Exiled from “civilised society”and its norms, the prisoners have built their own ecosystem or state of otherness, with special rules, religions and currency. Life behind bars revolves primarily around the issue of power, and power is articulated most forcefully through sexual domination. “You go in and, wham, you’ve got to obey the law of the jungle,” explains McKinley. “And you can’t say: ‘Hey man, screw me up the bum but use a condom first.'”

Yet cultural expression — in this instance, the use of puppetry — gives rise to another kind of power: that of knowledge and, ironically in this context, freedom — enabling the prisoners to stand temporarily outside the prevailing power relations. At Diepkloof, with its 3 000 prisoners, at least 50 of whom are HIV positive, the risks of infection are inevitably high. Yet the puppets seem to be doing more for Aids awareness than lectures on the dangers of unprotected sex and mass distribution of condoms could ever hope to achieve.

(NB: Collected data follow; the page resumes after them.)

-- pv_equiv track=rewrite | github.com/YashB63/GFG-Daily-Questions | Day 747/Good or Bad string/good_or_bad_string.py | isGoodorBad
-- ===== SOURCE A (Python) =====
-- def isGoodorBad(S):
--     vow,cons=0,0
--     for i in S:
--         if i in "aeiou":
--             cons=0;vow+=1
--         elif i=="?":
--             vow+=1;cons+=1
--         else:
--             vow=0;cons+=1
--         if vow>5 or cons>3:
--             return 0
--     return 1
-- ===== SOURCE B (Python) =====
-- def isGoodorBad(S):
--     vowels = "aeiou"
--     n = len(S)
--     bad_v = any(all(c in vowels or c == '?' for c in S[i:i+6]) for i in range(n - 5))
--     bad_c = any(all(c not in vowels for c in S[i:i+4]) for i in range(n - 3))
--     return 0 if bad_v or bad_c else 1
-- ===== Notes on version B (the rewrite author's own statement) =====
-- stated objective: alternative
-- what changed: Replaced A's single pass maintaining two interacting run counters with an early return by direct existential window checks: bad iff some 6-char window is all vowel-or-wildcard chars or some 4-char window is all non-vowel.
import Mathlib
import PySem

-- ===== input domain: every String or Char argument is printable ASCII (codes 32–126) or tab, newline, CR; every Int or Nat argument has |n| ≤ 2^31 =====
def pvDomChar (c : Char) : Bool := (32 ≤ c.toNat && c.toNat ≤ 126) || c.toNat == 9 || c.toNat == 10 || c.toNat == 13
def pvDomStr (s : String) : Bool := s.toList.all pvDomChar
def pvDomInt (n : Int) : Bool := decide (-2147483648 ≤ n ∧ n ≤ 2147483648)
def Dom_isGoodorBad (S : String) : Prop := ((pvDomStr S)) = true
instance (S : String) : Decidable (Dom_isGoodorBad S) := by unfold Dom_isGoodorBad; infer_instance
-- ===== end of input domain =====

-- B replaces A's two interacting run counters by direct window checks: bad iff some
-- 6-length window is all vowel-or-wildcard or some 4-length window is all non-vowel (simpler/idiomatic; not faster).

-- ===== PORT A =====
-- loop over the characters carrying (vow, cons); early `return 0` becomes returning 0 from the recursion
def isGoodorBadGo : List Char → Int → Int → Int
  | [], _, _ => 1
  | i :: rest, vow, cons =>
    if ("aeiou".toList).contains i then
      -- cons=0; vow+=1
      let cons : Int := 0
      let vow := vow + 1
      if 5 < vow ∨ 3 < cons then 0 else isGoodorBadGo rest vow cons
    else if i = '?' then
      let vow := vow + 1
      let cons := cons + 1
      if 5 < vow ∨ 3 < cons then 0 else isGoodorBadGo rest vow cons
    else
      let vow : Int := 0
      let cons := cons + 1
      if 5 < vow ∨ 3 < cons then 0 else isGoodorBadGo rest vow cons

def isGoodorBad (S : String) : Int := isGoodorBadGo S.toList 0 0

-- ===== PORT B =====
-- c in "aeiou" or c == '?'
def vqB (c : Char) : Bool := ("aeiou".toList).contains c || c == '?'
-- c not in "aeiou"
def nvB (c : Char) : Bool := !(("aeiou".toList).contains c)

def isGoodorBad_alt (S : String) : Int :=
  let l := S.toList
  let badV := (List.range (l.length - 5)).any
    (fun i => (PySem.List.slice l (some (i : Int)) (some ((i : Int) + 6))).all vqB)
  let badC := (List.range (l.length - 3)).any
    (fun i => (PySem.List.slice l (some (i : Int)) (some ((i : Int) + 4))).all nvB)
  if badV || badC then 0 else 1

-- ===== PRECONDITION & SPEC =====
def Spec_isGoodorBad (S : String) (out : Int) : Prop := out = isGoodorBad_alt S
instance (S : String) (out : Int) : Decidable (Spec_isGoodorBad S out) := by unfold Spec_isGoodorBad; infer_instance

-- ===== CLAIM (what is proved, stated in full; the proofs are below) =====
def Claim_equal_isGoodorBad : Prop := ∀ (S : String), Dom_isGoodorBad S → Spec_isGoodorBad S (isGoodorBad S)

-- ===== LEMMAS AND PROOFS =====

-- "some prefix of length k (1 ≤ k ≤ |l|) is all-p and the carried counter x plus k exceeds t"
def Pfx (p : Char → Bool) (t : Int) (l : List Char) (x : Int) : Prop :=
  ∃ k : ℕ, 1 ≤ k ∧ k ≤ l.length ∧ (l.take k).all p = true ∧ t < x + k

-- "some window of length n inside l is all-p"
def Win (p : Char → Bool) (n : ℕ) (l : List Char) : Prop :=
  ∃ i : ℕ, i + n ≤ l.length ∧ ((l.drop i).take n).all p = true

lemma all_take_mono (p : Char → Bool) (l : List Char) {j k : ℕ} (h : j ≤ k)
    (hk : (l.take k).all p = true) : (l.take j).all p = true := by
  rw [List.all_eq_true] at *
  intro x hx
  exact hk x (by
    have : l.take j = (l.take k).take j := by
      rw [List.take_take, Nat.min_eq_left h]
    exact List.take_subset j (l.take k) (this ▸ hx))

lemma pfx_cons (p : Char → Bool) (t : Int) (c : Char) (rest : List Char) (x : Int) :
    Pfx p t (c :: rest) x ↔ (p c = true ∧ (t < x + 1 ∨ Pfx p t rest (x + 1))) := by
  constructor
  · rintro ⟨k, hk1, hk2, hall, ht⟩
    obtain ⟨k', rfl⟩ : ∃ k', k = k' + 1 := ⟨k - 1, by omega⟩
    rw [List.take_succ_cons, List.all_cons, Bool.and_eq_true] at hall
    refine ⟨hall.1, ?_⟩
    rcases Nat.eq_zero_or_pos k' with h0 | hpos
    · subst h0; left; simpa using ht
    · right; exact ⟨k', hpos, by simpa using hk2, hall.2, by push_cast at ht ⊢; omega⟩
  · rintro ⟨hc, h | ⟨k, hk1, hk2, hall, ht⟩⟩
    · exact ⟨1, le_refl _, by simp, by simp [hc], by simpa using h⟩
    · exact ⟨k + 1, by omega, by simpa using Nat.succ_le_succ hk2,
        by rw [List.take_succ_cons, List.all_cons]; simp [hc, hall],
        by push_cast at ht ⊢; omega⟩

lemma pfx_zero (p : Char → Bool) (t : Int) (n : ℕ) (hn : (n : Int) = t + 1) (hn1 : 1 ≤ n)
    (l : List Char) : Pfx p t l 0 ↔ (n ≤ l.length ∧ (l.take n).all p = true) := by
  constructor
  · rintro ⟨k, hk1, hk2, hall, ht⟩
    have hnk : n ≤ k := by omega
    exact ⟨le_trans hnk hk2, all_take_mono p l hnk hall⟩
  · rintro ⟨hlen, hall⟩
    exact ⟨n, hn1, hlen, hall, by omega⟩

lemma pfx_zero_win (p : Char → Bool) (t : Int) (n : ℕ) (hn : (n : Int) = t + 1) (hn1 : 1 ≤ n)
    (l : List Char) : Pfx p t l 0 → Win p n l := by
  intro h
  obtain ⟨hlen, hall⟩ := (pfx_zero p t n hn hn1 l).mp h
  exact ⟨0, by simpa using hlen, by simpa using hall⟩

lemma win_cons (p : Char → Bool) (n : ℕ) (hn : 1 ≤ n) (c : Char) (rest : List Char) :
    Win p n (c :: rest) ↔
      ((p c = true ∧ n - 1 ≤ rest.length ∧ (rest.take (n - 1)).all p = true) ∨ Win p n rest) := by
  constructor
  · rintro ⟨i, hi, hall⟩
    rcases i with _ | j
    · left
      obtain ⟨m, rfl⟩ : ∃ m, n = m + 1 := ⟨n - 1, by omega⟩
      rw [List.drop_zero, List.take_succ_cons, List.all_cons, Bool.and_eq_true] at hall
      exact ⟨hall.1, by simpa using hi, by simpa using hall.2⟩
    · right
      refine ⟨j, by simp at hi; omega, by simpa using hall⟩
  · rintro (⟨hc, hlen, hall⟩ | ⟨i, hi, hall⟩)
    · refine ⟨0, by simp; omega, ?_⟩
      obtain ⟨m, rfl⟩ : ∃ m, n = m + 1 := ⟨n - 1, by omega⟩
      rw [List.drop_zero, List.take_succ_cons, List.all_cons]
      simp_all
    · exact ⟨i + 1, by simp; omega, by simpa using hall⟩

-- head window of rest (length n-1 all-p) gives a qualifying prefix for the bumped counter
lemma headwin_pfx (p : Char → Bool) (t : Int) (n : ℕ) (hn : (n : Int) = t + 1) (hn2 : 2 ≤ n)
    (rest : List Char) (x : Int) (hx : 0 ≤ x)
    (hlen : n - 1 ≤ rest.length) (hall : (rest.take (n - 1)).all p = true) :
    Pfx p t rest (x + 1) := by
  refine ⟨n - 1, by omega, hlen, hall, ?_⟩
  have : ((n - 1 : ℕ) : Int) = (n : Int) - 1 := by omega
  omega

lemma goA_eq_zero_iff (l : List Char) : ∀ (vow cons : Int), 0 ≤ vow → 0 ≤ cons →
    (isGoodorBadGo l vow cons = 0 ↔
      Pfx vqB 5 l vow ∨ Pfx nvB 3 l cons ∨ Win vqB 6 l ∨ Win nvB 4 l) := by
  induction l with
  | nil =>
    intro vow cons _ _
    simp only [isGoodorBadGo]
    constructor
    · intro h; exact absurd h (by norm_num)
    · rintro (⟨k, hk1, hk2, _, _⟩ | ⟨k, hk1, hk2, _, _⟩ | ⟨i, hi, _⟩ | ⟨i, hi, _⟩) <;> simp_all
  | cons c rest ih =>
    intro vow cons hv hc
    have hvq6 : ((6 : ℕ) : Int) = 5 + 1 := by norm_num
    have hnv4 : ((4 : ℕ) : Int) = 3 + 1 := by norm_num
    rw [pfx_cons, pfx_cons, win_cons vqB 6 (by norm_num), win_cons nvB 4 (by norm_num)]
    by_cases hcv : ("aeiou".toList).contains c = true
    · -- vowel branch
      have hvqc : vqB c = true := by unfold vqB; rw [hcv]; rfl
      have hnvc : nvB c = false := by unfold nvB; rw [hcv]; rfl
      rw [show isGoodorBadGo (c :: rest) vow cons
            = (if 5 < vow + 1 ∨ 3 < (0:Int) then 0 else isGoodorBadGo rest (vow + 1) 0) by
          simp only [isGoodorBadGo]; rw [if_pos hcv]]
      have IH := ih (vow + 1) 0 (by omega) (by omega)
      split_ifs with htrip
      · constructor
        · intro _; left; exact ⟨hvqc, Or.inl (by omega)⟩
        · intro _; rfl
      · rw [IH]
        constructor
        · rintro (h | h | h | h)
          · exact Or.inl ⟨hvqc, Or.inr h⟩
          · right; right; right
            exact Or.inr (pfx_zero_win nvB 3 4 hnv4 (by norm_num) rest h)
          · tauto
          · tauto
        · rintro (⟨_, h1 | h1⟩ | ⟨h1, _⟩ | (⟨_, hlen, hall⟩ | h) | (⟨hpc, _, _⟩ | h))
          · omega
          · tauto
          · rw [hnvc] at h1; exact absurd h1 (by simp)
          · left; exact headwin_pfx vqB 5 6 hvq6 (by norm_num) rest vow hv hlen hall
          · tauto
          · rw [hnvc] at hpc; exact absurd hpc (by simp)
          · tauto
    · by_cases hq : c = '?'
      · -- '?' branch
        have hcv' : ("aeiou".toList).contains c = false := by simpa using hcv
        have hvqc : vqB c = true := by rw [hq]; decide
        have hnvc : nvB c = true := by unfold nvB; rw [hcv']; rfl
        rw [show isGoodorBadGo (c :: rest) vow cons
              = (if 5 < vow + 1 ∨ 3 < cons + 1 then 0 else isGoodorBadGo rest (vow + 1) (cons + 1)) by
            simp only [isGoodorBadGo]; rw [if_neg (by rw [hcv']; simp), if_pos hq]]
        have IH := ih (vow + 1) (cons + 1) (by omega) (by omega)
        split_ifs with htrip
        · constructor
          · intro _
            rcases htrip with h | h
            · exact Or.inl ⟨hvqc, Or.inl (by omega)⟩
            · exact Or.inr (Or.inl ⟨hnvc, Or.inl (by omega)⟩)
          · intro _; rfl
        · rw [IH]
          constructor
          · rintro (h | h | h | h)
            · exact Or.inl ⟨hvqc, Or.inr h⟩
            · exact Or.inr (Or.inl ⟨hnvc, Or.inr h⟩)
            · tauto
            · tauto
          · rintro (⟨_, h1 | h1⟩ | ⟨_, h1 | h1⟩ | (⟨_, hlen, hall⟩ | h) | (⟨_, hlen2, hall2⟩ | h))
            · omega
            · tauto
            · omega
            · tauto
            · left; exact headwin_pfx vqB 5 6 hvq6 (by norm_num) rest vow hv hlen hall
            · tauto
            · right; left; exact headwin_pfx nvB 3 4 hnv4 (by norm_num) rest cons hc hlen2 hall2
            · tauto
      · -- other-consonant branch
        have hcv' : ("aeiou".toList).contains c = false := by simpa using hcv
        have hvqc : vqB c = false := by unfold vqB; rw [hcv']; simp [hq]
        have hnvc : nvB c = true := by unfold nvB; rw [hcv']; rfl
        rw [show isGoodorBadGo (c :: rest) vow cons
              = (if 5 < (0:Int) ∨ 3 < cons + 1 then 0 else isGoodorBadGo rest 0 (cons + 1)) by
            simp only [isGoodorBadGo]; rw [if_neg (by rw [hcv']; simp), if_neg hq]]
        have IH := ih 0 (cons + 1) (by omega) (by omega)
        split_ifs with htrip
        · constructor
          · intro _; exact Or.inr (Or.inl ⟨hnvc, Or.inl (by omega)⟩)
          · intro _; rfl
        · rw [IH]
          constructor
          · rintro (h | h | h | h)
            · right; right; left
              exact Or.inr (pfx_zero_win vqB 5 6 hvq6 (by norm_num) rest h)
            · exact Or.inr (Or.inl ⟨hnvc, Or.inr h⟩)
            · tauto
            · tauto
          · rintro (⟨h1, _⟩ | ⟨_, h1 | h1⟩ | (⟨hpc, _, _⟩ | h) | (⟨_, hlen, hall⟩ | h))
            · rw [hvqc] at h1; exact absurd h1 (by simp)
            · omega
            · tauto
            · rw [hvqc] at hpc; exact absurd hpc (by simp)
            · tauto
            · right; left; exact headwin_pfx nvB 3 4 hnv4 (by norm_num) rest cons hc hlen hall
            · tauto

lemma goA_zero_or_one (l : List Char) : ∀ vow cons : Int,
    isGoodorBadGo l vow cons = 0 ∨ isGoodorBadGo l vow cons = 1 := by
  induction l with
  | nil => intro vow cons; right; rfl
  | cons c rest ih =>
    intro vow cons
    simp only [isGoodorBadGo]
    split_ifs <;> first | (left; rfl) | apply ih

lemma badV_iff (l : List Char) :
    ((List.range (l.length - 5)).any
      (fun i => (PySem.List.slice l (some (i : Int)) (some ((i : Int) + 6))).all vqB) = true)
      ↔ Win vqB 6 l := by
  rw [List.any_eq_true]
  constructor
  · rintro ⟨i, hi, hall⟩
    rw [List.mem_range] at hi
    rw [show ((i : Int) + 6) = ((i : Int) + ((6 : ℕ) : Int)) by norm_num,
      PySem.List.slice_natCast_add] at hall
    exact ⟨i, by omega, hall⟩
  · rintro ⟨i, hi, hall⟩
    refine ⟨i, List.mem_range.mpr (by omega), ?_⟩
    rw [show ((i : Int) + 6) = ((i : Int) + ((6 : ℕ) : Int)) by norm_num,
      PySem.List.slice_natCast_add]
    exact hall

lemma badC_iff (l : List Char) :
    ((List.range (l.length - 3)).any
      (fun i => (PySem.List.slice l (some (i : Int)) (some ((i : Int) + 4))).all nvB) = true)
      ↔ Win nvB 4 l := by
  rw [List.any_eq_true]
  constructor
  · rintro ⟨i, hi, hall⟩
    rw [List.mem_range] at hi
    rw [show ((i : Int) + 4) = ((i : Int) + ((4 : ℕ) : Int)) by norm_num,
      PySem.List.slice_natCast_add] at hall
    exact ⟨i, by omega, hall⟩
  · rintro ⟨i, hi, hall⟩
    refine ⟨i, List.mem_range.mpr (by omega), ?_⟩
    rw [show ((i : Int) + 4) = ((i : Int) + ((4 : ℕ) : Int)) by norm_num,
      PySem.List.slice_natCast_add]
    exact hall

-- ===== VERDICT (by name: the statement is the Claim_ definition above) =====
theorem isGoodorBad_spec : Claim_equal_isGoodorBad := by
  intro S _
  unfold Spec_isGoodorBad isGoodorBad isGoodorBad_alt
  set l := S.toList with hl
  simp only []
  have hmain := goA_eq_zero_iff l 0 0 (le_refl 0) (le_refl 0)
  have hwin : isGoodorBadGo l 0 0 = 0 ↔ Win vqB 6 l ∨ Win nvB 4 l := by
    rw [hmain]
    constructor
    · rintro (h | h | h | h)
      · exact Or.inl (pfx_zero_win vqB 5 6 (by norm_num) (by norm_num) l h)
      · exact Or.inr (pfx_zero_win nvB 3 4 (by norm_num) (by norm_num) l h)
      · exact Or.inl h
      · exact Or.inr h
    · tauto
  by_cases hb : ((List.range (l.length - 5)).any
        (fun i => (PySem.List.slice l (some (i : Int)) (some ((i : Int) + 6))).all vqB)
      || (List.range (l.length - 3)).any
        (fun i => (PySem.List.slice l (some (i : Int)) (some ((i : Int) + 4))).all nvB)) = true
  · rw [if_pos hb]
    rw [Bool.or_eq_true, badV_iff, badC_iff] at hb
    exact hwin.mpr hb
  · rw [if_neg hb]
    rw [Bool.or_eq_true, badV_iff, badC_iff] at hb
    push Not at hb
    rcases goA_zero_or_one l 0 0 with h0 | h1
    · exact absurd (hwin.mp h0) (by tauto)
    · exact h1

“Puppets are a way of mediating and distancing the pain and humiliation of certain sexual acts,” explains Friedman. “They provide catharsis though humour and allow victims to act out their experiences without fear of personal embarrassment,” adds Tshabalala.

Yet the most moving part of Puppets in Prison lies not in the message but in the way bleak eyes suddenly brighten, and shoulders hunched in defeat straighten out. After each play during the inaugural Puppets in Prison performance — attended by Carl Niehaus, chairman of the correctional services portfolio, Aids expert Dr Clive Evian and many parliamentarians — the actors bow coyly, as though hesitant to leave their puppet personae behind. But by the end, shy smiles have been replaced by an almost swaggering confidence.

“Maybe if I looked closer at people in the audience, I could see people I ripped off,” says Sipho Mzimba, a pint-sized 18-year-old whose cherubic features are marred by a scar stretching across his face and a glassy eye, after receiving his Puppets in Prison graduation diploma.

“My mom is proud of me, for the first time in her life,” says McKinley. “But the others must be jealous of us getting all this attention, eating real food, unlike the crap they usually give us, and being treated like human beings instead of animals.”

“We don’t know what happens afterwards, whether or not they go back to jail and continue unsafe sexual practices regardless,” says Anna Leveson, a social worker who works closely with juvenile offenders. “But puppetry is a wonderful creative outlet and a means of channelling aggression and pain in a constructive way. The prisoners seem able to discuss their vulnerability and even their need for sexual power with much greater openness than before.

“And a few hours of affirmation from members of a society that has marginalised them has provided these puppeteers in prison with a greater sense of self than years of rehabilitation.”